START Input for this task

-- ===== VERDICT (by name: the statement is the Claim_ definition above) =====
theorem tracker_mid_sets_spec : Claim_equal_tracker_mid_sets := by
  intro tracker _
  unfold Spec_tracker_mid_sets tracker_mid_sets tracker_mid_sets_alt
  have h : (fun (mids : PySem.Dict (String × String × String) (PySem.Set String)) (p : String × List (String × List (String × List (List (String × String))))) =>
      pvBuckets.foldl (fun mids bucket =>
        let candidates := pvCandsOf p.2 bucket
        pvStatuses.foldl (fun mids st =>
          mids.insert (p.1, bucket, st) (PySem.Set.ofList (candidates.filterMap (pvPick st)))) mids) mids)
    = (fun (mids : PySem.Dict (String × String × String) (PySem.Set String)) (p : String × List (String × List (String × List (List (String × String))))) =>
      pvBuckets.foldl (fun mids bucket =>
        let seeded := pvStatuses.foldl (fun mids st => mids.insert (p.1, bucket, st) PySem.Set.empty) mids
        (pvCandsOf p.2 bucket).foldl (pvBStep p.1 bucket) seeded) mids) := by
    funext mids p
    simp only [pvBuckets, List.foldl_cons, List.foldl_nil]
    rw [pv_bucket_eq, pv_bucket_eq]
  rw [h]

END Input for this task
START Input for this task

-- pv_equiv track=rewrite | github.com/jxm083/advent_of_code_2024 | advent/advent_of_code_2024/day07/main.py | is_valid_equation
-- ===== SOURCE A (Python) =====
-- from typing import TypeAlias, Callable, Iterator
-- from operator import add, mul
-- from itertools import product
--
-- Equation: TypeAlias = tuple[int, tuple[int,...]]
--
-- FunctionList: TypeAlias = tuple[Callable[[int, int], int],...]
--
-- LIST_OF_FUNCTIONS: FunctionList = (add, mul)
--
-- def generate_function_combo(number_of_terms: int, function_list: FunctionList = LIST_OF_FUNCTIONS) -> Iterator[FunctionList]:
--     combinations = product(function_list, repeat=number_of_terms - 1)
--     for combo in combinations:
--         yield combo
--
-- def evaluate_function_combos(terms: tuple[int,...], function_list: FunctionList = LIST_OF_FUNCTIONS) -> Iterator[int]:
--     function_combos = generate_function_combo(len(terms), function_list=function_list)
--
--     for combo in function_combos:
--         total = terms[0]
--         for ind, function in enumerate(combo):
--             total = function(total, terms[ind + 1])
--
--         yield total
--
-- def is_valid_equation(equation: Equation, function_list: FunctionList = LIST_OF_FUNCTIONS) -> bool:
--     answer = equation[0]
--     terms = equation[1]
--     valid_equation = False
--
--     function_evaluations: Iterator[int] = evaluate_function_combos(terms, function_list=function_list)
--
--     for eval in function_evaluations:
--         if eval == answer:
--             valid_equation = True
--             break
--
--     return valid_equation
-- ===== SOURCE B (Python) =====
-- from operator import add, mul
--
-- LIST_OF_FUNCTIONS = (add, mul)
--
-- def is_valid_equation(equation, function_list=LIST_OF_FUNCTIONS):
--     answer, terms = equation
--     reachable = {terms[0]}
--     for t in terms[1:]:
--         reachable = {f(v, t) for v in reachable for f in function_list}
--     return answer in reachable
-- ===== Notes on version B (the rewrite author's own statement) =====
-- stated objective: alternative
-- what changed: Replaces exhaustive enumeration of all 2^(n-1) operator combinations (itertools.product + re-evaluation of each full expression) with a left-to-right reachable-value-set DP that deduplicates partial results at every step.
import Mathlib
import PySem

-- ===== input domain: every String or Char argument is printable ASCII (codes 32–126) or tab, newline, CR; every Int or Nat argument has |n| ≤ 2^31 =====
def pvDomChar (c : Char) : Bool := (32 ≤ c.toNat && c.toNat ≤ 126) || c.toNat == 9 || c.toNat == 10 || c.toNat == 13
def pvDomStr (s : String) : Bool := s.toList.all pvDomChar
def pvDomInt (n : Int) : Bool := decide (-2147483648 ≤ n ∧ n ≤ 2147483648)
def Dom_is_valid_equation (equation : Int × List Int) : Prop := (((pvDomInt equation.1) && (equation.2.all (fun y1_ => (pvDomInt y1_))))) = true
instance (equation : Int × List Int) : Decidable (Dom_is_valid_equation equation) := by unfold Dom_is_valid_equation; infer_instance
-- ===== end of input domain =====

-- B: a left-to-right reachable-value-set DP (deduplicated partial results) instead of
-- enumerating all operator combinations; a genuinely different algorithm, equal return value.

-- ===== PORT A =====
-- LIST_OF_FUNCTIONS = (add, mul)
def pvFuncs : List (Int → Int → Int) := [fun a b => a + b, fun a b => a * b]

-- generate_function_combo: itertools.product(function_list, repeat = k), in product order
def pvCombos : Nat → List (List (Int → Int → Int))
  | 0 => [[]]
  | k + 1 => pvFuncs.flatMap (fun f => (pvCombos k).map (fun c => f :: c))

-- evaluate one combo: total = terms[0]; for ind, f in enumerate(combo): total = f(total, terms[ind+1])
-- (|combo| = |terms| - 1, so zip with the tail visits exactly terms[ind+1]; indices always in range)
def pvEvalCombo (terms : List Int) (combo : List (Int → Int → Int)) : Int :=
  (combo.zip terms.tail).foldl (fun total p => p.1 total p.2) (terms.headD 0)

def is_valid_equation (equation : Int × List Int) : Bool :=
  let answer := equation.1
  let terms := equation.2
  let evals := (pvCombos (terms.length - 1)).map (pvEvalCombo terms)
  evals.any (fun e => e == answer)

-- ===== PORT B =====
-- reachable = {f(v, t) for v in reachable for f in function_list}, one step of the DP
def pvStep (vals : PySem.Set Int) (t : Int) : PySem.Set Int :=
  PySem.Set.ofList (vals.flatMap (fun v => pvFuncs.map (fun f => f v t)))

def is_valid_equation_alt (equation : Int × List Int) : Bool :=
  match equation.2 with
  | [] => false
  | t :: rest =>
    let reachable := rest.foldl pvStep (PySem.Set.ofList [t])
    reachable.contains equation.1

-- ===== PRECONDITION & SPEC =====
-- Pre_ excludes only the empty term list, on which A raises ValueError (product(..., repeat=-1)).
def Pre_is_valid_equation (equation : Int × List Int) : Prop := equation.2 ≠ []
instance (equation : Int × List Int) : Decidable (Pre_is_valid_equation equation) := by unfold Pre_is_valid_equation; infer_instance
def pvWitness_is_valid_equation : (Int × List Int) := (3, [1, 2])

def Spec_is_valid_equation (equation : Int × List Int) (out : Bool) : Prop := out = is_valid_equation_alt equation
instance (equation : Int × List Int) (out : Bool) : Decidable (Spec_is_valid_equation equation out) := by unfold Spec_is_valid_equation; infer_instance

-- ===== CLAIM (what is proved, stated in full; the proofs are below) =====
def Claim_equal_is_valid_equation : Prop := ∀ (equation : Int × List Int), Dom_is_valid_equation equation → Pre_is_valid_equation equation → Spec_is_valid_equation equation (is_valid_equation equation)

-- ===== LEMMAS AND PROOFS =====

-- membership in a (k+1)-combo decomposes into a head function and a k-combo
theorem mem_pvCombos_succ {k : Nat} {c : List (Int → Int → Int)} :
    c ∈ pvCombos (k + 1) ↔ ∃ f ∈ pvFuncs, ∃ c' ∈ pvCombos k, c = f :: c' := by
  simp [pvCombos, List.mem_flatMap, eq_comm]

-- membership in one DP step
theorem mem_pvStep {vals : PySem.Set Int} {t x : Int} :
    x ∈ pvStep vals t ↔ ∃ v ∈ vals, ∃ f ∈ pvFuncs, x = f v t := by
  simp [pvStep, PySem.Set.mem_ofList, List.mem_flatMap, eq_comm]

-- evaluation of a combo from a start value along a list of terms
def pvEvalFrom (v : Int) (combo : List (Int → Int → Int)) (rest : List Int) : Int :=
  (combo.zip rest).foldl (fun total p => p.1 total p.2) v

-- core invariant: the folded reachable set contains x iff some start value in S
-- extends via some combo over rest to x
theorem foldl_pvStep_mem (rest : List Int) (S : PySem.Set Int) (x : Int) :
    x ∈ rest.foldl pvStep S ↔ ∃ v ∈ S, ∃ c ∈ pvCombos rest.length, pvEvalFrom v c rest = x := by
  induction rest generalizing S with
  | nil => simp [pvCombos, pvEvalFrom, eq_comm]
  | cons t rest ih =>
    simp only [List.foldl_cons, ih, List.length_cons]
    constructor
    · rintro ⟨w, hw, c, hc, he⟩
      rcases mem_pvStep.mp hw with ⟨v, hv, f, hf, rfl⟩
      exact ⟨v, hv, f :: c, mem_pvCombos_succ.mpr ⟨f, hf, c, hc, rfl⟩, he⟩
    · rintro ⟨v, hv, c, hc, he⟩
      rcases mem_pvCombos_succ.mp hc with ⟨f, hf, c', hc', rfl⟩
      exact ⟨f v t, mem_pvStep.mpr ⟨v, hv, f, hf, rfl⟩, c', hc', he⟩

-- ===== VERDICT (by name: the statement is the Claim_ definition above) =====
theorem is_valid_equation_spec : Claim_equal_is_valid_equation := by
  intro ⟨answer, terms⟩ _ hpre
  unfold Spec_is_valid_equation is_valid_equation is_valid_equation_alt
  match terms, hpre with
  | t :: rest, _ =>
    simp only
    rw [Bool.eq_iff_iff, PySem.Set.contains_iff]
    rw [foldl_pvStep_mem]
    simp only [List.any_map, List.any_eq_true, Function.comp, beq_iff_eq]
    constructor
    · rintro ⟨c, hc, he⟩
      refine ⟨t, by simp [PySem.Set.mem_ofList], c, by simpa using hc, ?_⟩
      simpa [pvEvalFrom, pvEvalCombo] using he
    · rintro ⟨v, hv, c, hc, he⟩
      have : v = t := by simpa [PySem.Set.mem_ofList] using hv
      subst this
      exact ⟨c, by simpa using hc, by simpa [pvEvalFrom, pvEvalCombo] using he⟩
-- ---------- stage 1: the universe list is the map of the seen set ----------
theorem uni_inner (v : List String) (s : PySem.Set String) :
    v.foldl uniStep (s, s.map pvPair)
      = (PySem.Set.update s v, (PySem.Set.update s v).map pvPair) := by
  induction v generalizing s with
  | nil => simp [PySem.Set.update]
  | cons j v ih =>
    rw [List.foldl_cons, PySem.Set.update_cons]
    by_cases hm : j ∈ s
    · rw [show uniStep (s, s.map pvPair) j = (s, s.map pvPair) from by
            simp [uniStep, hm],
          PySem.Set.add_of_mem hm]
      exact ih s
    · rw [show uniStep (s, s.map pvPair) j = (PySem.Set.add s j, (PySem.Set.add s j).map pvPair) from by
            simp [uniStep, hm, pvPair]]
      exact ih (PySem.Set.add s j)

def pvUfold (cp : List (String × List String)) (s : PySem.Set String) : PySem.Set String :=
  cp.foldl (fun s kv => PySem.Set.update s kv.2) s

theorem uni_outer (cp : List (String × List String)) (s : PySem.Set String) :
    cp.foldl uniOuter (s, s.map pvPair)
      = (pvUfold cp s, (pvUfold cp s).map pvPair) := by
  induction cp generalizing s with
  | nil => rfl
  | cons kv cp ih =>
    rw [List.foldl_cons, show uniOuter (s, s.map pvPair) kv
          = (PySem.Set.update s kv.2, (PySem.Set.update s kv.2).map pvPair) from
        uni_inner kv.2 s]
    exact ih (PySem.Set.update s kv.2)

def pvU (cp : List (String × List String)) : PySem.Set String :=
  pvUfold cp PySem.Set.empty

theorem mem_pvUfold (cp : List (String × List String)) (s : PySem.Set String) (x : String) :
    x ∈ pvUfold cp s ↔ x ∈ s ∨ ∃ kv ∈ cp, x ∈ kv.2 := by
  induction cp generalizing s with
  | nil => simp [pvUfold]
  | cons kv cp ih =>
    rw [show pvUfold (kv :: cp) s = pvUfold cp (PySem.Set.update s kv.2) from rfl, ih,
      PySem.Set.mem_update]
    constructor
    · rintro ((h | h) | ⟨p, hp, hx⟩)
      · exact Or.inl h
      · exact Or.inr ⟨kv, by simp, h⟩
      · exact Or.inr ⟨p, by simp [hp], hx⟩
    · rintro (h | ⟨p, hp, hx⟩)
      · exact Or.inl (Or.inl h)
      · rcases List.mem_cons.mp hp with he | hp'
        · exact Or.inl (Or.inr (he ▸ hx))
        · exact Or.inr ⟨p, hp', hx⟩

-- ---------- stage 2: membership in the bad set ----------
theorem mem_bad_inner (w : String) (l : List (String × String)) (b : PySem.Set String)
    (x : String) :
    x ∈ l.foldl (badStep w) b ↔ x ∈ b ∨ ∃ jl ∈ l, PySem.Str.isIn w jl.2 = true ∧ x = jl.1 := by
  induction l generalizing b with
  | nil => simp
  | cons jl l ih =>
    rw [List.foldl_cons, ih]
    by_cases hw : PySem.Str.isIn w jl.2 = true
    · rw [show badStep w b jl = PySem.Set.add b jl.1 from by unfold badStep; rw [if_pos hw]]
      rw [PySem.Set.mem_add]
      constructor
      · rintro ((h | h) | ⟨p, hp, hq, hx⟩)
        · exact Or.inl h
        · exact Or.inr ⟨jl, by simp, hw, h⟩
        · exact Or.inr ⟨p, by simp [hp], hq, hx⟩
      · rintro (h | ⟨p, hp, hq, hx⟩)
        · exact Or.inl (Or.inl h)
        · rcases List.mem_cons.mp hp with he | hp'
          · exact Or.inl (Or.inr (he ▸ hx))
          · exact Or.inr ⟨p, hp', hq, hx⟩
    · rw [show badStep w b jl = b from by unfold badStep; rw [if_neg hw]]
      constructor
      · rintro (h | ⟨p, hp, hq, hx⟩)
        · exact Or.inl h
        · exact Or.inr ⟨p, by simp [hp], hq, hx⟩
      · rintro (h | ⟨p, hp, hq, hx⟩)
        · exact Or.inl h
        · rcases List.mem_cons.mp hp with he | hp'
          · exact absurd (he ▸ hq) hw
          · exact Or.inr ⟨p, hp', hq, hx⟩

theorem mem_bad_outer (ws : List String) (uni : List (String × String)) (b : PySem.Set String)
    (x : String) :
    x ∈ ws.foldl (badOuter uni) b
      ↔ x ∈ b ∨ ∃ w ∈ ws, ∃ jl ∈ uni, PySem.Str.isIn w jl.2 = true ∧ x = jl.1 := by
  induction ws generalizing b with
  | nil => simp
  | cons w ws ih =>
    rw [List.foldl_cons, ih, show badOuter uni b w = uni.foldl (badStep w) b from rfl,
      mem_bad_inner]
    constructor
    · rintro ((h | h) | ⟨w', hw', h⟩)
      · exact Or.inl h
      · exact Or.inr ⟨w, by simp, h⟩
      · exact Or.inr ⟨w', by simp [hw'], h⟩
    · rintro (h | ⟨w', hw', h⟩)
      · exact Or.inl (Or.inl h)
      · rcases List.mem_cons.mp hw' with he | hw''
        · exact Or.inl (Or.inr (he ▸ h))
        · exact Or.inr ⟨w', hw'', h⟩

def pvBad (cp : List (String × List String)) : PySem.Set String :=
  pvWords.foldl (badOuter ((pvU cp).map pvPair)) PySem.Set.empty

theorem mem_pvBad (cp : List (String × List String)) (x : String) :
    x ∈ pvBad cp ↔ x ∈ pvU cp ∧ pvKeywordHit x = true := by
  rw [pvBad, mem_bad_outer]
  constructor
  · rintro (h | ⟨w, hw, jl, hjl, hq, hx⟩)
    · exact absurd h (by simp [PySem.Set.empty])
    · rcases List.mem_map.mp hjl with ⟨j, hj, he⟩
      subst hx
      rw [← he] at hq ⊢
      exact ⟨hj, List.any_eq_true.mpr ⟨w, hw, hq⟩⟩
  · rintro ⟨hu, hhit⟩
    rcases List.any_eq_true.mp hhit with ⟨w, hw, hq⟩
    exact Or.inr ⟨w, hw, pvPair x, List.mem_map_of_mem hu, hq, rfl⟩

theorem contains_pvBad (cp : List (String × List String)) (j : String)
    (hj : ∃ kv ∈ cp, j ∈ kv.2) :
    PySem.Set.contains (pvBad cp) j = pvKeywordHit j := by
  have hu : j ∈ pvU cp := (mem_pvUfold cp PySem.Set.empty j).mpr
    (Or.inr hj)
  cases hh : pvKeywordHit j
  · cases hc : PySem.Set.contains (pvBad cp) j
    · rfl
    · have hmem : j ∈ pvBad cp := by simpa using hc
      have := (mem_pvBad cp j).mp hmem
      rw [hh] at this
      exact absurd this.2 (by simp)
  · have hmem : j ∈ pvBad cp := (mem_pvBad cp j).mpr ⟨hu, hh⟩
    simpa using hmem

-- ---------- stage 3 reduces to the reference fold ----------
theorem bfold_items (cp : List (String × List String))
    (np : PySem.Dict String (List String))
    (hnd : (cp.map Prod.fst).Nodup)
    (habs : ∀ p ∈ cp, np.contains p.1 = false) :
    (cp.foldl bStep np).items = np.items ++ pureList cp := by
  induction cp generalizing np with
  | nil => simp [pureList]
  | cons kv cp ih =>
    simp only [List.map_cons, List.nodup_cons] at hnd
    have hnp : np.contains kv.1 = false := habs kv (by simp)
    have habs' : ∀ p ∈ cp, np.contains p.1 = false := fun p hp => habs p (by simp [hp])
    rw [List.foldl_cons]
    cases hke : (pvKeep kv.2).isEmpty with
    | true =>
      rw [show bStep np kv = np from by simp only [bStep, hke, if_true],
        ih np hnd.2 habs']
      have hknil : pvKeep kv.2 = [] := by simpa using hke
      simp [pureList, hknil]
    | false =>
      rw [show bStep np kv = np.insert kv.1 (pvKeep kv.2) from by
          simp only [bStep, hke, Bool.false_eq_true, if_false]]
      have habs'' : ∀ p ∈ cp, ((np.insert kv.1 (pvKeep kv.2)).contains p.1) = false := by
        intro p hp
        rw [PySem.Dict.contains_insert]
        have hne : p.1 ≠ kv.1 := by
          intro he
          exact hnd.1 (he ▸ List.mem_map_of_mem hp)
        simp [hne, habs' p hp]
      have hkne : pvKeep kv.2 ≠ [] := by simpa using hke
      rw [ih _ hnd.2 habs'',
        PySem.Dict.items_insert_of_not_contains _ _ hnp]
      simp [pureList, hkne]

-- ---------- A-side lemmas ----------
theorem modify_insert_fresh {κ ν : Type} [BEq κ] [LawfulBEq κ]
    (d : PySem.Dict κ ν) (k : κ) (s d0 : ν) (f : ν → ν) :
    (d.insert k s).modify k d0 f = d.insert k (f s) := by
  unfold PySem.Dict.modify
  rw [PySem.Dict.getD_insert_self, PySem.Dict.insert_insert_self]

END Input for this task

▸ Task to complete
Look above for the line with "simp [pureList, hknil]" and the line with "-- ---------- A-side". Retype those two lines and every line between them exactly, adding nothing.

▸ Answer to the exercise
      simp [pureList, hknil]
    | false =>
      rw [show bStep np kv = np.insert kv.1 (pvKeep kv.2) from by
          simp only [bStep, hke, Bool.false_eq_true, if_false]]
      have habs'' : ∀ p ∈ cp, ((np.insert kv.1 (pvKeep kv.2)).contains p.1) = false := by
        intro p hp
        rw [PySem.Dict.contains_insert]
        have hne : p.1 ≠ kv.1 := by
          intro he
          exact hnd.1 (he ▸ List.mem_map_of_mem hp)
        simp [hne, habs' p hp]
      have hkne : pvKeep kv.2 ≠ [] := by simpa using hke
      rw [ih _ hnd.2 habs'',
        PySem.Dict.items_insert_of_not_contains _ _ hnp]
      simp [pureList, hkne]

-- ---------- A-side lemmas ----------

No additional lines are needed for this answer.